If Iwata didn’t want a once-exclusive game to appear on another console, he’s a little late on the trigger—Rare completely revamped Conker’s Bad Fur Day for the Xbox a few years ago. In any case, threatening Activision to keep the GoldenEye remake down is foolish. Activision is currently the most profitable international game publisher in the world. Threatening them might solve Iwata’s rather trivial concerns in the short term, in the long run it might sour otherwise good relations with such a major industry player. Besides that, the threat itself seems childish. Pressuring Activision was really the only way Iwata could halt this project, and it looks like he almost did it out of spite.

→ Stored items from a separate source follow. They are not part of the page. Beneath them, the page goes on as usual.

-- pv_equiv track=rewrite | github.com/wrosz/art-gallery-problem | test_art gallery problem/triangulacja.py | min_guards
-- ===== SOURCE A (Python) =====
-- def min_guards(coloring):
--     colors_occ = [0, 0, 0]
--     guards = []
--     minimum = []
--     for vertex, color in coloring.items():
--         colors_occ[color] +=1
--     min_occ = min(colors_occ)
--     for i in range(3):
--         if colors_occ[i] == min_occ:
--             minimum.append(i)
--     for el in minimum:
--         g = []
--         for vertex, color in coloring.items():
--             if color == el:
--                 g.append(vertex)
--         guards.append(g)
--     return guards
-- ===== SOURCE B (Python) =====
-- def min_guards(coloring):
--     occ = [0, 0, 0]
--     buckets = {}
--     for vertex, color in coloring.items():
--         occ[color] += 1
--         buckets.setdefault(color, []).append(vertex)
--     m = min(occ)
--     return [buckets.get(i, []) for i in range(3) if occ[i] == m]
-- ===== Notes on version B (the rewrite author's own statement) =====
-- stated objective: alternative
-- what changed: A single pass builds the color-occurrence array and a dict of vertex buckets keyed by color at once, and a comprehension selects the minimal buckets, replacing A's count pass plus a full rescan of the coloring for every minimal color.
import Mathlib
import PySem

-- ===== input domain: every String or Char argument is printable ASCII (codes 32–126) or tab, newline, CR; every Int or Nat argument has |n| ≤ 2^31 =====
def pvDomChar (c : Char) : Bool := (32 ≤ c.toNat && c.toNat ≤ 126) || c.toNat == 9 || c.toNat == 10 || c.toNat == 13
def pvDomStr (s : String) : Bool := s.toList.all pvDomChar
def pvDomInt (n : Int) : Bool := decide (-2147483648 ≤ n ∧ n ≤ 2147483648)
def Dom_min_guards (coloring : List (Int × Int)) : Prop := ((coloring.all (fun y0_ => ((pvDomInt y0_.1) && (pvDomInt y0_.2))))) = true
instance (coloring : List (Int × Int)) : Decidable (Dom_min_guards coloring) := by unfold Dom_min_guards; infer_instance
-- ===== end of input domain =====

-- B replaces A's count pass plus one full rescan of the coloring per minimal color by a single
-- pass that builds the occurrence array and a dict of per-color vertex buckets at once
-- (objective: alternative, same O(n) cost).

-- ===== PORT A =====
def min_guards (coloring : List (Int × Int)) : List (List Int) :=
  -- colors_occ[color] += 1 : pyGetD/pySetD are exact under Pre_ (every color in [-3, 3))
  let colors_occ := coloring.foldl
    (fun occ p => PySem.List.pySetD occ p.2 (PySem.List.pyGetD occ p.2 0 + 1))
    ([0, 0, 0] : List Int)
  -- min(colors_occ): the list is always the 3-element occurrence list, never empty, so getD 0 is never taken
  let min_occ := (PySem.List.min? colors_occ (fun x => x)).getD 0
  let minimum := (PySem.List.pyRange 0 3 1).foldl
    (fun mn i => if PySem.List.pyGetD colors_occ i 0 == min_occ then mn ++ [i] else mn) []
  minimum.foldl
    (fun gs el =>
      gs ++ [coloring.foldl (fun g p => if p.2 == el then g ++ [p.1] else g) []]) []

-- ===== PORT B =====
def min_guards_alt (coloring : List (Int × Int)) : List (List Int) :=
  -- one pass: occ[color] += 1 and buckets.setdefault(color, []).append(vertex);
  -- setdefault-then-in-place-append is exactly Dict.modify color [] (· ++ [vertex])
  let st := coloring.foldl
    (fun (s : List Int × PySem.Dict Int (List Int)) p =>
      (PySem.List.pySetD s.1 p.2 (PySem.List.pyGetD s.1 p.2 0 + 1),
       s.2.modify p.2 [] (fun g => g ++ [p.1])))
    (([0, 0, 0] : List Int), PySem.Dict.empty)
  let m := (PySem.List.min? st.1 (fun x => x)).getD 0
  (PySem.List.pyRange 0 3 1).filterMap
    (fun i => if PySem.List.pyGetD st.1 i 0 == m then some (st.2.getD i []) else none)

-- ===== PRECONDITION & SPEC =====
-- Pre_ excludes exactly the inputs where Python A raises IndexError: a color outside [-3, 3)
-- (both Pythons raise there: occ[color] is out of range).
def Pre_min_guards (coloring : List (Int × Int)) : Prop :=
  ∀ p ∈ coloring, -3 ≤ p.2 ∧ p.2 < 3
instance (coloring : List (Int × Int)) : Decidable (Pre_min_guards coloring) := by
  unfold Pre_min_guards; infer_instance

def pvWitness_min_guards : (List (Int × Int)) := [(7, 0), (8, 1), (9, 1), (10, 2)]

def Spec_min_guards (coloring : List (Int × Int)) (out : List (List Int)) : Prop := out = min_guards_alt coloring
instance (coloring : List (Int × Int)) (out : List (List Int)) : Decidable (Spec_min_guards coloring out) := by unfold Spec_min_guards; infer_instance

-- ===== CLAIM (what is proved, stated in full; the proofs are below) =====
def Claim_equal_min_guards : Prop := ∀ (coloring : List (Int × Int)), Dom_min_guards coloring → Pre_min_guards coloring → Spec_min_guards coloring (min_guards coloring)

-- ===== LEMMAS AND PROOFS =====

-- B's single pass over a pair of accumulators, projected: the occurrence component is A's count fold
theorem pv_fold_fst (l : List (Int × Int)) (s : List Int × PySem.Dict Int (List Int)) :
    (l.foldl
      (fun (s : List Int × PySem.Dict Int (List Int)) p =>
        (PySem.List.pySetD s.1 p.2 (PySem.List.pyGetD s.1 p.2 0 + 1),
         s.2.modify p.2 [] (fun g => g ++ [p.1]))) s).1 =
    l.foldl (fun occ p => PySem.List.pySetD occ p.2 (PySem.List.pyGetD occ p.2 0 + 1)) s.1 := by
  induction l generalizing s with
  | nil => rfl
  | cons p t ih => exact ih _

-- and the dict component is the plain bucket fold
theorem pv_fold_snd (l : List (Int × Int)) (s : List Int × PySem.Dict Int (List Int)) :
    (l.foldl
      (fun (s : List Int × PySem.Dict Int (List Int)) p =>
        (PySem.List.pySetD s.1 p.2 (PySem.List.pyGetD s.1 p.2 0 + 1),
         s.2.modify p.2 [] (fun g => g ++ [p.1]))) s).2 =
    l.foldl (fun d p => d.modify p.2 [] (fun g => g ++ [p.1])) s.2 := by
  induction l generalizing s with
  | nil => rfl
  | cons p t ih => exact ih _

-- bucket i of B's dict = the vertices of color i in order (key and value are swapped
-- relative to PySem.Dict.getD_foldl_modify_append, hence the foldl_map detour)
theorem pv_bucket (l : List (Int × Int)) (c : Int) :
    (l.foldl (fun (d : PySem.Dict Int (List Int)) p => d.modify p.2 [] (fun g => g ++ [p.1]))
      PySem.Dict.empty).getD c [] =
    (l.filter (fun p => p.2 == c)).map (fun p => p.1) := by
  have h := PySem.Dict.getD_foldl_modify_append (l := l.map (fun p => (p.2, p.1)))
      (d := (PySem.Dict.empty : PySem.Dict Int (List Int))) (c := c)
  rw [List.foldl_map] at h
  simpa [List.filter_map, Function.comp] using h

-- the shared selector: [0,1,2] filtered by "occ[i] == m", mapped into groups, in both shapes
theorem pv_select (p : Int → Bool) (G : Int → List Int) :
    (([0, 1, 2] : List Int).filter p).map G =
    ([0, 1, 2] : List Int).filterMap (fun i => if p i then some (G i) else none) := by
  cases h0 : p 0 <;> cases h1 : p 1 <;> cases h2 : p 2 <;>
    simp [List.filter, List.filterMap, h0, h1, h2]

theorem pv_range03 : PySem.List.pyRange 0 3 1 = [0, 1, 2] := by decide

-- ===== VERDICT (by name: the statement is the Claim_ definition above) =====
theorem min_guards_spec : Claim_equal_min_guards := by
  intro coloring _ _
  unfold Spec_min_guards
  simp only [min_guards, min_guards_alt]
  rw [pv_fold_fst, pv_fold_snd]
  simp only [pv_range03, PySem.List.foldl_append_if_eq_filter, List.nil_append,
    PySem.List.foldl_append_if, PySem.List.foldl_append_singleton_eq_map, pv_bucket]
  exact pv_select _ _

It certainly doesn’t help Nintendo any. Besides the possible threat to relations with Activision, Iwata’s decision just doesn’t make good business sense. Nintendo has nothing material to gain from barring the release of a GoldenEye remake, and a lot to lose by doing so. Iwata is missing out on untold amounts of money by refusing this deal, from the millions in Virtual Console sales that Rare games would undoubtedly deliver. On a less material level, his rather stubborn and prideful decision is further damaging Nintendo’s reputation among hardcore gamers, who are already annoyed with the Wii’s overabundance of minigame collections, and serious lack of engaging material. The end result is the death of a legendary game, a squandered opportunity at huge profit, and the disappointment of legions of fans.
But it shouldn’t end there. If such a project was really that close to being finished, then it’s probably mothballed on some server deep within Rare headquarters. There is still hope.
This is a call to action for GoldenEye fans, owners of Xbox 360s and Wiis, and gamers in general: let’s make sure it doesn’t end this way. GoldenEye deserves to be reborn, and it’s time to vote with our wallets. Contact Microsoft, Rare and especially Nintendo. Let them know how badly you want this game to see the light of day—that you’d gladly pay for it. Tell them, respectfully and intelligently, that they are making a big mistake. Tell Nintendo that this is their chance to score big with American gamers, and make untold bundles of cash in the process. For such an epic remake, many hardcore fans would probably buy it for both consoles, and at a higher price than the going rate for VC or Live Arcade games.
What would’ve been a win-win situation was turned no-win by an arrogant mistake. Let’s show them it doesn’t have to be this way. Everyone can win.